During a FGGE workshop held in Tallahassee in January 1981 (18 months after the SMONEX observations) we were finally able to present our comparisons between the real-time and final winds to the key individual (Paul Julian) responsible for the reprocessing effort. Meeting in my office with maps lain out comparing the two data sets, the individual grudgingly indicated that there seemed to be a problem. Several weeks later came a message – they had found “the problem”… Their procedure for wind calculation had assumed that the signals that were received followed the shortest great circle path from the transmitter to the dropsonde. However, under certain conditions, the strongest signal being received was actually coming via the long-path great circle route, making the geometry incorrect when these signals were included in the calculation of wind. Since it was not easy to predict which sounding winds were contaminated by this long-path propagation, they recommended reprocessing all of the winds with a procedure to eliminate long-path signals from the calculation. This was done and the final winds eventually distributed. Unfortunately, by this time, the original “final” winds had been incorporated into a data assimilation procedure to produce the FGGE 3-B global analyses, which eventually were redone since they did not incorporate the correct dropsonde winds. But many papers were published using the incorrect FGGE 3-B data set before the revised version was produced. (One wonders how long the erroneous data would have contaminated research efforts if we had not been aware of the quality of the real-time data and our insistence that something was wrong with the “final” data.)

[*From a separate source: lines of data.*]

-- pv_equiv track=rewrite | github.com/ModSquad2020/SD_Matt | pipeline/sequenceAnalysis.py | _makeUbiq
-- ===== SOURCE A (Python) =====
-- def _makeUbiq(alphaSet):
--     '''Return a list of UBIQITOUS sets given the sets of all possible substrings'''
--     basic = {'A', 'G', 'C', 'U'}
--     betaList = []
--
--     for searchNum, searchRNA in enumerate(alphaSet):
--         similar = searchRNA
--         for currentNum, otherRNA in enumerate(alphaSet):
--             if currentNum == searchNum:
--                 continue
--             similar = similar.intersection(otherRNA)
--
--         betaList.append(similar.difference(basic))
--
--     return betaList
-- ===== SOURCE B (Python) =====
-- def _makeUbiq(alphaSet):
--     '''Return a list of UBIQITOUS sets given the sets of all possible substrings'''
--     basic = {'A', 'G', 'C', 'U'}
--     n = len(alphaSet)
--     counts = {}
--     for rna in alphaSet:
--         for sub in rna:
--             counts[sub] = counts.get(sub, 0) + 1
--     return [{sub for sub in rna if counts[sub] == n} - basic for rna in alphaSet]
-- ===== Notes on version B (the rewrite author's own statement) =====
-- stated objective: alternative
-- what changed: Instead of intersecting each set with all the others (n-1 set intersections per index), B makes one global counting pass and keeps, per set, the elements whose occurrence count equals n (i.e. members of every set); the pairwise-intersection loops disappear.
import Mathlib
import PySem

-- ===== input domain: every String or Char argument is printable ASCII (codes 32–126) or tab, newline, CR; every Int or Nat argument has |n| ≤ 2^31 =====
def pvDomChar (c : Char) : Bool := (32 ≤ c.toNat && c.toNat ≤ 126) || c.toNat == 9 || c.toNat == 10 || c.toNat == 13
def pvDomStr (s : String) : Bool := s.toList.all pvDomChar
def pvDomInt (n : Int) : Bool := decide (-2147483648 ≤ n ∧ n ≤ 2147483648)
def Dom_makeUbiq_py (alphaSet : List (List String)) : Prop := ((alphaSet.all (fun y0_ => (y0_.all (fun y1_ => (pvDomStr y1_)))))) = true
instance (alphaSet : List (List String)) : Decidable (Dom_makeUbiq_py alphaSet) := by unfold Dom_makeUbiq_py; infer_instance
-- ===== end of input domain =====

-- B replaces A's pairwise set intersections by one global occurrence count: an element is
-- ubiquitous iff it occurs in all n sets, so one counting pass suffices (objective: alternative).

-- ===== PORT A =====
def makeUbiq_py (alphaSet : List (List String)) : List (List String) :=
  let basic : PySem.Set String := PySem.Set.ofList ["A", "G", "C", "U"]
  (PySem.List.enumerate alphaSet).foldl
    (fun betaList p =>
      let similar :=
        (PySem.List.enumerate alphaSet).foldl
          (fun similar q =>
            if q.1 == p.1 then similar
            else PySem.Set.inter similar (PySem.Set.ofList q.2))
          (PySem.Set.ofList p.2)
      betaList ++ [PySem.Set.diff similar basic])
    []

-- ===== PORT B =====
def makeUbiq_py_alt (alphaSet : List (List String)) : List (List String) :=
  let basic : PySem.Set String := PySem.Set.ofList ["A", "G", "C", "U"]
  let n : Int := alphaSet.length
  let counts : PySem.Dict String Int :=
    (alphaSet.flatMap (fun rna => PySem.Set.ofList rna)).foldl
      (fun d sub => d.modify sub 0 (· + 1)) PySem.Dict.empty
  alphaSet.map (fun rna =>
    PySem.Set.diff ((PySem.Set.ofList rna).filter (fun sub => counts.getD sub 0 == n)) basic)

-- ===== PRECONDITION & SPEC =====
def Spec_makeUbiq_py (alphaSet : List (List String)) (out : List (List String)) : Prop := out = makeUbiq_py_alt alphaSet
instance (alphaSet : List (List String)) (out : List (List String)) : Decidable (Spec_makeUbiq_py alphaSet out) := by unfold Spec_makeUbiq_py; infer_instance

-- ===== CLAIM (what is proved, stated in full; the proofs are below) =====
def Claim_equal_makeUbiq_py : Prop := ∀ (alphaSet : List (List String)), Dom_makeUbiq_py alphaSet → Spec_makeUbiq_py alphaSet (makeUbiq_py alphaSet)

-- ===== LEMMAS AND PROOFS =====

-- the outer append-loop is a map
theorem foldl_append_map {α β : Type} (l : List α) (f : α → β) (acc : List β) :
    l.foldl (fun b p => b ++ [f p]) acc = acc ++ l.map f := by
  induction l generalizing acc with
  | nil => simp
  | cons x xs ih => simp [List.foldl, ih]

-- the inner intersection loop is a filter of the start set
theorem foldl_inter_filter (i : Int) (l : List (Int × List String)) (start : List String) :
    l.foldl (fun sim q => if q.1 == i then sim
               else PySem.Set.inter sim (PySem.Set.ofList q.2)) start
    = start.filter (fun x => l.all (fun q => q.1 == i || PySem.Set.contains (PySem.Set.ofList q.2) x)) := by
  induction l generalizing start with
  | nil => simp
  | cons q l ih =>
    simp only [List.foldl, List.all_cons]
    by_cases h : q.1 == i
    · rw [if_pos h, ih]
      apply List.filter_congr
      intro x _
      simp [h]
    · rw [if_neg h, ih]
      have hq : PySem.Set.inter start (PySem.Set.ofList q.2)
          = start.filter (fun x => PySem.Set.contains (PySem.Set.ofList q.2) x) := rfl
      rw [hq, List.filter_filter]
      apply List.filter_congr
      intro x _
      simp [h]
      exact Bool.and_comm _ _

-- the counting loop counts, per element, the sets that contain it
theorem count_flatMap_ofList (L : List (List String)) (x : String) :
    ((L.flatMap (fun s => PySem.Set.ofList s)).count x : Int)
    = ((L.filter (fun s => PySem.Set.contains (PySem.Set.ofList s) x)).length : Int) := by
  induction L with
  | nil => simp
  | cons s L ih =>
    by_cases hm : x ∈ s
    · have h1 : (PySem.Set.ofList s).count x = 1 :=
        List.count_eq_one_of_mem (PySem.Set.nodup_ofList s)
          (by simp [PySem.Set.mem_ofList, hm])
      simp only [List.flatMap_cons, List.count_append, List.filter_cons]
      simp [hm, ih]
      omega
    · have h0 : (PySem.Set.ofList s).count x = 0 :=
        List.count_eq_zero_of_not_mem (by simp [PySem.Set.mem_ofList, hm])
      simp only [List.flatMap_cons, List.count_append, List.filter_cons]
      simp [hm, h0, ih]

-- membership in enumerate
theorem mem_enum (L : List (List String)) (q : Int × List String) :
    q ∈ PySem.List.enumerate L ↔ ∃ (j : Nat) (_ : j < L.length), q = ((j : Int), L[j]) := by
  rw [List.mem_iff_getElem]
  constructor
  · rintro ⟨j, hj, rfl⟩
    have hjL : j < L.length := by simpa [PySem.List.length_enumerate] using hj
    exact ⟨j, hjL, by simp [PySem.List.getElem_enumerate]⟩
  · rintro ⟨j, hjL, rfl⟩
    exact ⟨j, by simpa [PySem.List.length_enumerate] using hjL,
      by simp [PySem.List.getElem_enumerate]⟩

-- ===== VERDICT (by name: the statement is the Claim_ definition above) =====
theorem makeUbiq_py_spec : Claim_equal_makeUbiq_py := by
  intro L _
  unfold Spec_makeUbiq_py makeUbiq_py makeUbiq_py_alt
  rw [foldl_append_map]
  simp only [List.nil_append]
  apply List.ext_getElem
  · simp [PySem.List.length_enumerate]
  · intro k hk hk'
    have hkL : k < L.length := by simpa using hk'
    simp only [List.getElem_map, PySem.List.getElem_enumerate]
    rw [foldl_inter_filter]
    congr 1
    apply List.filter_congr
    intro x hx
    have hxk : x ∈ L[k] := by
      simpa [PySem.Set.mem_ofList] using (hx : x ∈ PySem.Set.ofList L[k])
    have hcount : ((L.flatMap (fun rna => PySem.Set.ofList rna)).foldl
        (fun d sub => d.modify sub 0 (· + 1)) PySem.Dict.empty).getD x 0
        = ((L.filter (fun s => PySem.Set.contains (PySem.Set.ofList s) x)).length : Int) := by
      rw [PySem.Dict.getD_foldl_modify_add_one]
      have h0 : (PySem.Dict.empty : PySem.Dict String Int).getD x 0 = 0 := rfl
      rw [h0, zero_add]
      exact count_flatMap_ofList L x
    rw [hcount, Bool.eq_iff_iff]
    simp only [List.all_eq_true, Bool.or_eq_true, beq_iff_eq,
      PySem.Set.contains_iff, PySem.Set.mem_ofList, Nat.cast_inj]
    constructor
    · intro hA
      rw [List.length_filter_eq_length_iff]
      intro s hs
      rcases List.mem_iff_getElem.mp hs with ⟨j, hj, rfl⟩
      simp only [PySem.Set.contains_iff, PySem.Set.mem_ofList]
      by_cases hji : j = k
      · subst hji; exact hxk
      · rcases hA ((j : Int), L[j]) ((mem_enum L _).mpr ⟨j, hj, rfl⟩) with h1 | h2
        · exfalso
          apply hji
          have h1' : (j : Int) = ((0 + k : Nat) : Int) := h1
          omega
        · exact h2
    · intro hB q hq
      rcases (mem_enum L q).mp hq with ⟨j, hj, rfl⟩
      right
      have := List.length_filter_eq_length_iff.mp hB L[j] (List.getElem_mem hj)
      simpa [PySem.Set.contains_iff, PySem.Set.mem_ofList] using this
-- pv_equiv track=rewrite | github.com/whiteavian/hkrnk | strings.py | contiguous_substring_weights
-- ===== SOURCE A (Python) =====
-- def contiguous_substring_weights(string):
--     contig_substr_weights = set()
--
--     previous = None
--
--     for letter in string:
--         if letter == previous:
--             weight += ord(letter) - 96
--         else:
--             previous = letter
--             weight = ord(letter) - 96
--
--         contig_substr_weights.add(weight)
--
--     return contig_substr_weights
-- ===== SOURCE B (Python) =====
-- def contiguous_substring_weights(string):
--     weights = set()
--     i = 0
--     n = len(string)
--     while i < n:
--         j = i + 1
--         while j < n and string[j] == string[i]:
--             j += 1
--         v = ord(string[i]) - 96
--         for k in range(1, j - i + 1):
--             weights.add(v * k)
--         i = j
--     return weights
-- ===== Notes on version B (the rewrite author's own statement) =====
-- stated objective: alternative
-- what changed: Replaces the single stateful letter-by-letter loop (carrying previous/weight across iterations) with a run-first decomposition: scan each maximal run of equal letters, then emit its prefix weights as the multiples v*1..v*L of the unit weight.
import Mathlib
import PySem

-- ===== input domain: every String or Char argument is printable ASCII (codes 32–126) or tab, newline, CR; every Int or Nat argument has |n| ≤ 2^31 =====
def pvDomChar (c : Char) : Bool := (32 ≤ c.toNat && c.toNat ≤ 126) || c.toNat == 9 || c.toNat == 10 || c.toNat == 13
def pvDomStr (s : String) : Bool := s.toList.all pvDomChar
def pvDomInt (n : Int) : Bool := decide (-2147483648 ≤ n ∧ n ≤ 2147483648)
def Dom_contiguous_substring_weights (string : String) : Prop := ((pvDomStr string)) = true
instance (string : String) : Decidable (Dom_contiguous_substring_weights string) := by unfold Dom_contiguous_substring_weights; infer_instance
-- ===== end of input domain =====

-- B is an alternative run-first decomposition of the same O(n) task (no speed claim).

-- ===== PORT A =====
-- A's loop state: (previous, weight, set); first iteration always takes the else branch
-- (previous starts as None, which never equals a character).
def cswStepA (st : Option Char × Int × PySem.Set Int) (letter : Char) : Option Char × Int × PySem.Set Int :=
  if some letter == st.1 then
    let w := st.2.1 + ((letter.toNat : Int) - 96)
    (st.1, w, PySem.Set.add st.2.2 w)
  else
    let w := (letter.toNat : Int) - 96
    (some letter, w, PySem.Set.add st.2.2 w)

def contiguous_substring_weights (string : String) : List Int :=
  (string.toList.foldl cswStepA (none, (0 : Int), PySem.Set.empty)).2.2

-- ===== PORT B =====
-- the inner while loop of B: count how many further copies of c lead cs, and return the rest
def cswRun (c : Char) : List Char → Nat × List Char
  | [] => (0, [])
  | x :: xs =>
    if x = c then
      let r := cswRun c xs
      (r.1 + 1, r.2)
    else (0, x :: xs)

theorem cswRun_snd_le (c : Char) : ∀ cs : List Char, (cswRun c cs).2.length ≤ cs.length
  | [] => le_refl _
  | x :: xs => by
    simp only [cswRun]
    split
    · exact le_trans (cswRun_snd_le c xs) (Nat.le_succ _)
    · simp

-- the outer while loop of B
def cswGo : List Char → PySem.Set Int → PySem.Set Int
  | [], s => s
  | c :: cs, s =>
    let r := cswRun c cs
    let v : Int := (c.toNat : Int) - 96
    let s' := (PySem.List.pyRange 1 ((r.1 : Int) + 2) 1).foldl
      (fun acc k => PySem.Set.add acc (v * k)) s
    cswGo r.2 s'
termination_by cs => cs.length
decreasing_by
  exact Nat.lt_succ_of_le (cswRun_snd_le c cs)

def contiguous_substring_weights_alt (string : String) : List Int :=
  cswGo string.toList PySem.Set.empty

-- ===== PRECONDITION & SPEC =====
def Spec_contiguous_substring_weights (string : String) (out : List Int) : Prop := out = contiguous_substring_weights_alt string
instance (string : String) (out : List Int) : Decidable (Spec_contiguous_substring_weights string out) := by unfold Spec_contiguous_substring_weights; infer_instance

-- ===== CLAIM (what is proved, stated in full; the proofs are below) =====
def Claim_equal_contiguous_substring_weights : Prop := ∀ (string : String), Dom_contiguous_substring_weights string → Spec_contiguous_substring_weights string (contiguous_substring_weights string)

-- ===== LEMMAS AND PROOFS =====

theorem cswRun_spec (c : Char) : ∀ cs : List Char,
    cs = List.replicate (cswRun c cs).1 c ++ (cswRun c cs).2 ∧
      (cswRun c cs).2.head? ≠ some c
  | [] => by simp [cswRun]
  | x :: xs => by
    by_cases h : x = c
    · obtain ⟨h1, h2⟩ := cswRun_spec c xs
      subst h
      simp only [cswRun, reduceIte]
      refine ⟨?_, h2⟩
      conv_lhs => rw [h1]
      simp [List.replicate_succ]
    · simp [cswRun, h]

-- A's fold through a block of n copies of c, starting mid-run with weight w
theorem fold_rep (c : Char) (rest : List Char) :
    ∀ (n : ℕ) (w : Int) (s : PySem.Set Int),
      List.foldl cswStepA (some c, w, s) (List.replicate n c ++ rest) =
        List.foldl cswStepA
          (some c, w + n * ((c.toNat : Int) - 96),
            (List.range n).foldl
              (fun (acc : PySem.Set Int) (i : ℕ) =>
                PySem.Set.add acc (w + ((i : Int) + 1) * ((c.toNat : Int) - 96))) s)
          rest
  | 0, w, s => by simp
  | n + 1, w, s => by
    rw [List.replicate_succ]
    simp only [List.cons_append, List.foldl_cons, cswStepA, beq_self_eq_true, if_true]
    rw [fold_rep c rest n (w + ((c.toNat : Int) - 96)) _]
    congr 1
    simp only [Prod.mk.injEq, true_and]
    refine ⟨by push_cast; ring, ?_⟩
    rw [List.range_succ_eq_map, List.foldl_cons, List.foldl_map]
    congr 1
    · funext acc i; congr 1; push_cast; ring
    · congr 1; ring

theorem go_eq : ∀ cs : List Char, ∀ (prev : Option Char) (w : Int) (s : PySem.Set Int),
    (∀ c, prev = some c → cs.head? ≠ some c) →
    (List.foldl cswStepA (prev, w, s) cs).2.2 = cswGo cs s
  | [], _, _, s, _ => by
    show s = cswGo [] s
    rw [cswGo]
  | c :: cs, prev, w, s, h => by
    have hne : (some c == prev) = false := by
      cases prev with
      | none => rfl
      | some d =>
        simp only [beq_eq_false_iff_ne, ne_eq, Option.some.injEq]
        intro hdc
        exact h d rfl (by simp [hdc])
    obtain ⟨h1, h2⟩ := cswRun_spec c cs
    rw [List.foldl_cons]
    simp only [cswStepA, hne]
    simp only [Bool.false_eq_true, if_false]
    conv_lhs => rw [h1]
    rw [fold_rep]
    rw [go_eq (cswRun c cs).2 (some c) _ _
        (by intro d hd; rw [Option.some.injEq] at hd; subst hd; exact h2)]
    simp only [cswGo]
    congr 1
    rw [PySem.List.pyRange_one_cons (by omega)]
    rw [List.foldl_cons]
    have hr : PySem.List.pyRange (1 + 1) (((cswRun c cs).1 : Int) + 2) 1 =
        (List.range (cswRun c cs).1).map (fun k : ℕ => 2 + (k : Int)) := by
      rw [PySem.List.pyRange_one]
      have h3 : ((((cswRun c cs).1 : Int) + 2) - (1 + 1)).toNat = (cswRun c cs).1 := by omega
      rw [h3]
      norm_num
    rw [hr, List.foldl_map]
    congr 1
    · funext acc i
      congr 1
      ring
    · congr 1
      ring
termination_by cs => cs.length
decreasing_by
  simpa using Nat.lt_succ_of_le (cswRun_snd_le c cs)

-- ===== VERDICT (by name: the statement is the Claim_ definition above) =====
theorem contiguous_substring_weights_spec : Claim_equal_contiguous_substring_weights := by
  intro string _
  unfold Spec_contiguous_substring_weights contiguous_substring_weights contiguous_substring_weights_alt
  exact go_eq string.toList none 0 PySem.Set.empty (by intro c h; cases h)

Several lessons are evident here. More information / data does not necessarily make a better product if some of those data degrade other information already present. And the best understand of today does not account for processes that are not understood. The example above is analogous in some ways to the controversy over “continental drift”, where Afred Weigner and his supporters could see with much evidence that the continents must have moved, but they had not counter argument to the calculations of Lord Kelvin, who showed that, under certain assumptions, the earth’s internal heat was likely insufficient to drive such motion. Lord Kelvin, and all others, were unaware of the phenomenon of radioactivity decay, which invalidated one of his critical assumptions, and which produces the heat required for the plate motion that is observed today.
[1] Winds were calculated by comparing the phases of the omega signals transmitted from the 8 omega stations located around the world, essentially a version of triangulation on a sphere. Not all stations could be heard at a given location; a sophisticated procedure had been developed to calculate winds from all stations that could be heard.